_WORK TASK_:
Could you write out the lines below exactly, beginning with the first and finishing with the one that contains "[] => some fc"?

_MATERIALS PROVIDED_:
-- pv_equiv track=rewrite | github.com/vishal13may/Artificial-Intelligence | Resolution/hw2cs561s2017.py | is_satisfiable
-- ===== SOURCE A (Python) =====
-- def is_satisfiable(clause, model):
--     false_count = 0
--     for symbol in clause:
--         if symbol in model:
--             if model[symbol]:
--                 return True
--             else:
--                 false_count += 1
--
--     if false_count == len(clause):
--         return False
--
--     return None
-- ===== SOURCE B (Python) =====
-- def is_satisfiable(clause, model):
--     if any(model.get(s) for s in clause):
--         return True
--     if all(s in model and not model[s] for s in clause):
--         return False
--     return None
-- ===== Notes on version B (the rewrite author's own statement) =====
-- stated objective: idiomatic
-- what changed: Replaced the single accumulating loop (early return plus false_count compared to len(clause) afterwards) by two independent short-circuiting quantifier passes: any() for a satisfied symbol, then all() for every symbol assigned false.
import Mathlib
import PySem

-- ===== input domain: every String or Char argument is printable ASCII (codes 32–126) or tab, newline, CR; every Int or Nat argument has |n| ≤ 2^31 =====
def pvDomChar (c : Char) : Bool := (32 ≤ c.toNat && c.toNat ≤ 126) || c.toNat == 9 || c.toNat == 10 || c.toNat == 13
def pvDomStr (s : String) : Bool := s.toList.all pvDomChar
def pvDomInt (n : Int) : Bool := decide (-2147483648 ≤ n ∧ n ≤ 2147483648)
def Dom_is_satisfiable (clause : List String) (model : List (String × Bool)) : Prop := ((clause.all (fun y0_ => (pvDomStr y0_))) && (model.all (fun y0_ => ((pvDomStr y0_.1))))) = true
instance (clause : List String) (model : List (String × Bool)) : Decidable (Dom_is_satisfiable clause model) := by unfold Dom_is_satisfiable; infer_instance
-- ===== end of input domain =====

-- B replaces A's single accumulating loop (early return + false_count vs len check) by two independent short-circuiting quantifier scans (idiomatic decomposition, same cost).


-- ===== PORT A =====
-- A's for-loop: `none` encodes the early `return True`, `some fc` the final false_count
def isSatLoopA (clause : List String) (model : PySem.Dict String Bool) (fc : Int) : Option Int :=
  match clause with
  | [] => some fc
  | s :: rest =>
    match PySem.Dict.get? model s with
    | some b => if b then none else isSatLoopA rest model (fc + 1)
    | none => isSatLoopA rest model fc

def is_satisfiable (clause : List String) (model : List (String × Bool)) : Option Bool :=
  match isSatLoopA clause (PySem.Dict.mk model) 0 with
  | none => some true
  | some fc => if fc = (clause.length : Int) then some false else none

-- ===== PORT B =====
-- two flat scans: any(model.get(s) for s in clause), then all(s in model and not model[s] for s in clause)
def is_satisfiable_alt (clause : List String) (model : List (String × Bool)) : Option Bool :=
  if clause.any (fun s => PySem.Dict.get? (PySem.Dict.mk model) s == some true) then some true
  else if clause.all (fun s => PySem.Dict.get? (PySem.Dict.mk model) s == some false) then some false
  else none

-- ===== PRECONDITION & SPEC =====
def Spec_is_satisfiable (clause : List String) (model : List (String × Bool)) (out : Option Bool) : Prop := out = is_satisfiable_alt clause model
instance (clause : List String) (model : List (String × Bool)) (out : Option Bool) : Decidable (Spec_is_satisfiable clause model out) := by unfold Spec_is_satisfiable; infer_instance

-- ===== CLAIM (what is proved, stated in full; the proofs are below) =====
def Claim_equal_is_satisfiable : Prop := ∀ (clause : List String) (model : List (String × Bool)), Dom_is_satisfiable clause model → Spec_is_satisfiable clause model (is_satisfiable clause model)

-- ===== LEMMAS AND PROOFS =====
theorem isSatLoopA_le (clause : List String) (model : PySem.Dict String Bool) (fc fc' : Int)
    (h : isSatLoopA clause model fc = some fc') : fc' ≤ fc + clause.length := by
  induction clause generalizing fc with
  | nil => simp [isSatLoopA] at h; omega
  | cons s rest ih =>
    simp only [isSatLoopA] at h
    rcases hg : PySem.Dict.get? model s with _ | b
    · rw [hg] at h
      have := ih fc h
      simp only [List.length_cons]; push_cast; omega
    · rw [hg] at h
      cases b
      · simp only [Bool.false_eq_true, if_false] at h
        have := ih (fc + 1) h
        simp only [List.length_cons]; push_cast; omega
      · simp at h

theorem isSat_main (clause : List String) (model : PySem.Dict String Bool) (fc : Int) :
    (match isSatLoopA clause model fc with
     | none => some true
     | some fc' => if fc' = fc + clause.length then some false else none)
    = (if clause.any (fun s => PySem.Dict.get? model s == some true) then some true
       else if clause.all (fun s => PySem.Dict.get? model s == some false) then some false
       else none) := by
  induction clause generalizing fc with
  | nil => simp [isSatLoopA]
  | cons s rest ih =>
    rcases hg : PySem.Dict.get? model s with _ | b
    · -- symbol absent from the model
      have h := ih fc
      rcases hl : isSatLoopA rest model fc with _ | fc'
      · rw [hl] at h
        have ha : rest.any (fun s => PySem.Dict.get? model s == some true) = true := by
          by_contra hc
          simp only [Bool.not_eq_true] at hc
          rw [hc] at h; split_ifs at h <;> simp_all
        simp [isSatLoopA, hg, hl, ha]
      · rw [hl] at h
        have hle := isSatLoopA_le rest model fc fc' hl
        have hne : fc' ≠ fc + ((rest.length : Int) + 1) := by omega
        by_cases ha : rest.any (fun s => PySem.Dict.get? model s == some true) = true
        · rw [ha] at h; split_ifs at h <;> simp_all
        · simp only [Bool.not_eq_true] at ha
          simp [isSatLoopA, hg, hl, ha]
          simp [hne]
    · cases b
      · -- symbol assigned false: one more false_count, recurse
        have h := ih (fc + 1)
        simp only [isSatLoopA, hg, List.any_cons, List.all_cons, List.length_cons,
          Bool.false_eq_true, if_false]
        have key : ∀ o : Option Int,
            (match o with
             | none => some true
             | some fc' => if fc' = fc + ((rest.length : Int) + 1) then some false else none)
          = (match o with
             | none => some true
             | some fc' => if fc' = (fc + 1) + (rest.length : Int) then some false else none) := by
          intro o
          cases o with
          | none => rfl
          | some fc' => exact if_congr (by constructor <;> intro <;> omega) rfl rfl
        push_cast
        rw [key (isSatLoopA rest model (fc + 1))]
        simpa using h
      · -- symbol assigned true: early return on both sides
        simp [isSatLoopA, hg]

-- ===== VERDICT (by name: the statement is the Claim_ definition above) =====
theorem is_satisfiable_spec : Claim_equal_is_satisfiable := by
  intro clause model _
  unfold Spec_is_satisfiable is_satisfiable is_satisfiable_alt
  simpa using isSat_main clause (PySem.Dict.mk model) 0
-- pv_equiv track=rewrite | github.com/RumyantS97/MSDT | msdt-1/source_file_2.py | string_processing
-- ===== SOURCE A (Python) =====
-- def string_processing(s):
--    res = ""
--    for i in range(57, 47, -1):
--        if s.find(chr(i)) != -1:
--            res += chr(i)
--    if res == "":
--        res = "-1"
--    return res
-- ===== SOURCE B (Python) =====
-- def string_processing(s):
--     digits = set(s) & set("0123456789")
--     return "".join(sorted(digits, reverse=True)) if digits else "-1"
-- ===== Notes on version B (the rewrite author's own statement) =====
-- stated objective: simpler
-- what changed: A scans the whole string once per digit (ten s.find calls in descending digit order); B makes a single pass collecting the digit characters as a set intersection and then sorts them descending.
import Mathlib
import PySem

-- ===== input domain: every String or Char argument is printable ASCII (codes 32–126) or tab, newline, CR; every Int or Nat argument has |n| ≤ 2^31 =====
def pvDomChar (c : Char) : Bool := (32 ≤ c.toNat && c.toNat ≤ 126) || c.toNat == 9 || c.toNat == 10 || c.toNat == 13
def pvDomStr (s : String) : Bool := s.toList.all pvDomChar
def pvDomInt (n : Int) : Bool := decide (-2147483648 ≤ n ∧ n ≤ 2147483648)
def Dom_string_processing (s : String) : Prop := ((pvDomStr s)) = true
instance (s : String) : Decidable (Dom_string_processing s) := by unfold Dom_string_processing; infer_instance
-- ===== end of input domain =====

-- B replaces A's ten per-digit full-string .find scans with one collecting pass
-- (set intersection with the digit set) followed by a descending sort: simpler.

-- ===== PORT A =====
def string_processing (s : String) : String :=
  let res := (PySem.List.pyRange 57 47 (-1)).foldl
    (fun res i =>
      if PySem.Str.find s (String.ofList [Char.ofNat i.toNat]) ≠ -1 then
        res ++ String.ofList [Char.ofNat i.toNat]
      else res) ""
  if res = "" then "-1" else res

-- ===== PORT B =====
def string_processing_alt (s : String) : String :=
  let digits := PySem.Set.inter (PySem.Set.ofList s.toList) (PySem.Set.ofList "0123456789".toList)
  if digits = [] then "-1"
  else String.ofList (PySem.List.sorted digits (fun c => c) true)

-- ===== PRECONDITION & SPEC =====
def Spec_string_processing (s : String) (out : String) : Prop := out = string_processing_alt s
instance (s : String) (out : String) : Decidable (Spec_string_processing s out) := by unfold Spec_string_processing; infer_instance

-- ===== CLAIM (what is proved, stated in full; the proofs are below) =====
def Claim_equal_string_processing : Prop := ∀ (s : String), Dom_string_processing s → Spec_string_processing s (string_processing s)

-- ===== LEMMAS AND PROOFS =====

-- the ten digit characters in descending order
def pvDigits : List Char := ['9','8','7','6','5','4','3','2','1','0']

-- the canonical result list: descending digits that occur in s
def pvL (s : String) : List Char := pvDigits.filter (fun c => decide (c ∈ s.toList))

theorem pv_singleton_infix_iff {α : Type} (a : α) (l : List α) :
    [a] <:+: l ↔ a ∈ l := by
  constructor
  · intro h; exact h.subset (List.mem_singleton_self a)
  · intro h
    obtain ⟨u, v, rfl⟩ := List.append_of_mem h
    exact ⟨u, v, by simp⟩

theorem pv_condA (s : String) (c : Char) :
    (PySem.Str.find s (String.ofList [c]) ≠ -1) ↔ c ∈ s.toList := by
  rw [PySem.Str.find_eq]
  simp only [String.toList_ofList]
  rw [PySem.Chars.find_ne_neg_one_iff, pv_singleton_infix_iff]

theorem pv_foldA (s : String) : ∀ (cs : List Int) (acc : String),
    cs.foldl (fun res i =>
      if PySem.Str.find s (String.ofList [Char.ofNat i.toNat]) ≠ -1 then
        res ++ String.ofList [Char.ofNat i.toNat]
      else res) acc
    = acc ++ String.ofList ((cs.map (fun i => Char.ofNat i.toNat)).filter
        (fun c => decide (c ∈ s.toList)))
  | [], acc => by simp
  | i :: cs, acc => by
    simp only [List.foldl_cons, List.map_cons, List.filter_cons]
    by_cases h : Char.ofNat i.toNat ∈ s.toList
    · rw [if_pos ((pv_condA s _).mpr h)]
      simp only [h, decide_true, pv_foldA s cs]
      rw [String.append_assoc, ← String.ofList_append]
      rfl
    · rw [if_neg (fun hc => h ((pv_condA s _).mp hc))]
      simp only [h, decide_false, pv_foldA s cs]
      simp

theorem pv_A_eq (s : String) :
    string_processing s = if pvL s = [] then "-1" else String.ofList (pvL s) := by
  unfold string_processing
  have h1 : PySem.List.pyRange 57 47 (-1) = [57,56,55,54,53,52,51,50,49,48] := by decide
  rw [h1, pv_foldA s]
  have h2 : (([57,56,55,54,53,52,51,50,49,48] : List Int).map
      (fun i => Char.ofNat i.toNat)) = pvDigits := by decide
  rw [h2]
  show (if ("" : String) ++ String.ofList (pvL s) = "" then "-1"
        else "" ++ String.ofList (pvL s)) = _
  simp only [String.empty_append]
  by_cases h : pvL s = []
  · simp [h]
  · rw [if_neg (by simpa using h), if_neg h]

theorem pv_mem_digits_iff (c : Char) : c ∈ "0123456789".toList ↔ c ∈ pvDigits := by
  simp [pvDigits]; tauto

theorem pv_mem_inter (s : String) (c : Char) :
    c ∈ PySem.Set.inter (PySem.Set.ofList s.toList) (PySem.Set.ofList "0123456789".toList)
      ↔ c ∈ pvL s := by
  rw [PySem.Set.mem_inter]
  simp only [PySem.Set.mem_ofList, pvL, List.mem_filter, decide_eq_true_eq]
  rw [pv_mem_digits_iff]; tauto

theorem pv_B_eq (s : String) :
    string_processing_alt s = if pvL s = [] then "-1" else String.ofList (pvL s) := by
  unfold string_processing_alt
  set dg := PySem.Set.inter (PySem.Set.ofList s.toList) (PySem.Set.ofList "0123456789".toList) with hdg
  have hnil : dg = [] ↔ pvL s = [] := by
    simp only [List.eq_nil_iff_forall_not_mem]
    constructor <;> intro h c hc
    · exact h c ((pv_mem_inter s c).mpr hc)
    · exact h c ((pv_mem_inter s c).mp hc)
  by_cases h : pvL s = []
  · rw [if_pos (hnil.mpr h), h]; simp
  · rw [if_neg (fun hc => h (hnil.mp hc)), if_neg h]
    congr 1
    apply PySem.List.sorted_rev_eq_of_perm_of_pairwise_gt
    · -- pvL s is a permutation of dg
      have hnd : dg.Nodup := PySem.Set.nodup_inter _ _ (PySem.Set.nodup_ofList _)
      have hnl : (pvL s).Nodup := List.Nodup.filter _ (by decide)
      exact (List.perm_ext_iff_of_nodup hnl hnd).mpr
        (fun c => by rw [pv_mem_inter s c])
    · -- pvL s is strictly decreasing
      exact List.Pairwise.filter _ (by decide : pvDigits.Pairwise (fun a b => a > b))

-- ===== VERDICT (by name: the statement is the Claim_ definition above) =====
theorem string_processing_spec : Claim_equal_string_processing := by
  intro s _
  unfold Spec_string_processing
  rw [pv_A_eq, pv_B_eq]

_WRITTEN RESPONSE_:
-- pv_equiv track=rewrite | github.com/vishal13may/Artificial-Intelligence | Resolution/hw2cs561s2017.py | is_satisfiable
-- ===== SOURCE A (Python) =====
-- def is_satisfiable(clause, model):
--     false_count = 0
--     for symbol in clause:
--         if symbol in model:
--             if model[symbol]:
--                 return True
--             else:
--                 false_count += 1
--
--     if false_count == len(clause):
--         return False
--
--     return None
-- ===== SOURCE B (Python) =====
-- def is_satisfiable(clause, model):
--     if any(model.get(s) for s in clause):
--         return True
--     if all(s in model and not model[s] for s in clause):
--         return False
--     return None
-- ===== Notes on version B (the rewrite author's own statement) =====
-- stated objective: idiomatic
-- what changed: Replaced the single accumulating loop (early return plus false_count compared to len(clause) afterwards) by two independent short-circuiting quantifier passes: any() for a satisfied symbol, then all() for every symbol assigned false.
import Mathlib
import PySem

-- ===== input domain: every String or Char argument is printable ASCII (codes 32–126) or tab, newline, CR; every Int or Nat argument has |n| ≤ 2^31 =====
def pvDomChar (c : Char) : Bool := (32 ≤ c.toNat && c.toNat ≤ 126) || c.toNat == 9 || c.toNat == 10 || c.toNat == 13
def pvDomStr (s : String) : Bool := s.toList.all pvDomChar
def pvDomInt (n : Int) : Bool := decide (-2147483648 ≤ n ∧ n ≤ 2147483648)
def Dom_is_satisfiable (clause : List String) (model : List (String × Bool)) : Prop := ((clause.all (fun y0_ => (pvDomStr y0_))) && (model.all (fun y0_ => ((pvDomStr y0_.1))))) = true
instance (clause : List String) (model : List (String × Bool)) : Decidable (Dom_is_satisfiable clause model) := by unfold Dom_is_satisfiable; infer_instance
-- ===== end of input domain =====

-- B replaces A's single accumulating loop (early return + false_count vs len check) by two independent short-circuiting quantifier scans (idiomatic decomposition, same cost).


-- ===== PORT A =====
-- A's for-loop: `none` encodes the early `return True`, `some fc` the final false_count
def isSatLoopA (clause : List String) (model : PySem.Dict String Bool) (fc : Int) : Option Int :=
  match clause with
  | [] => some fc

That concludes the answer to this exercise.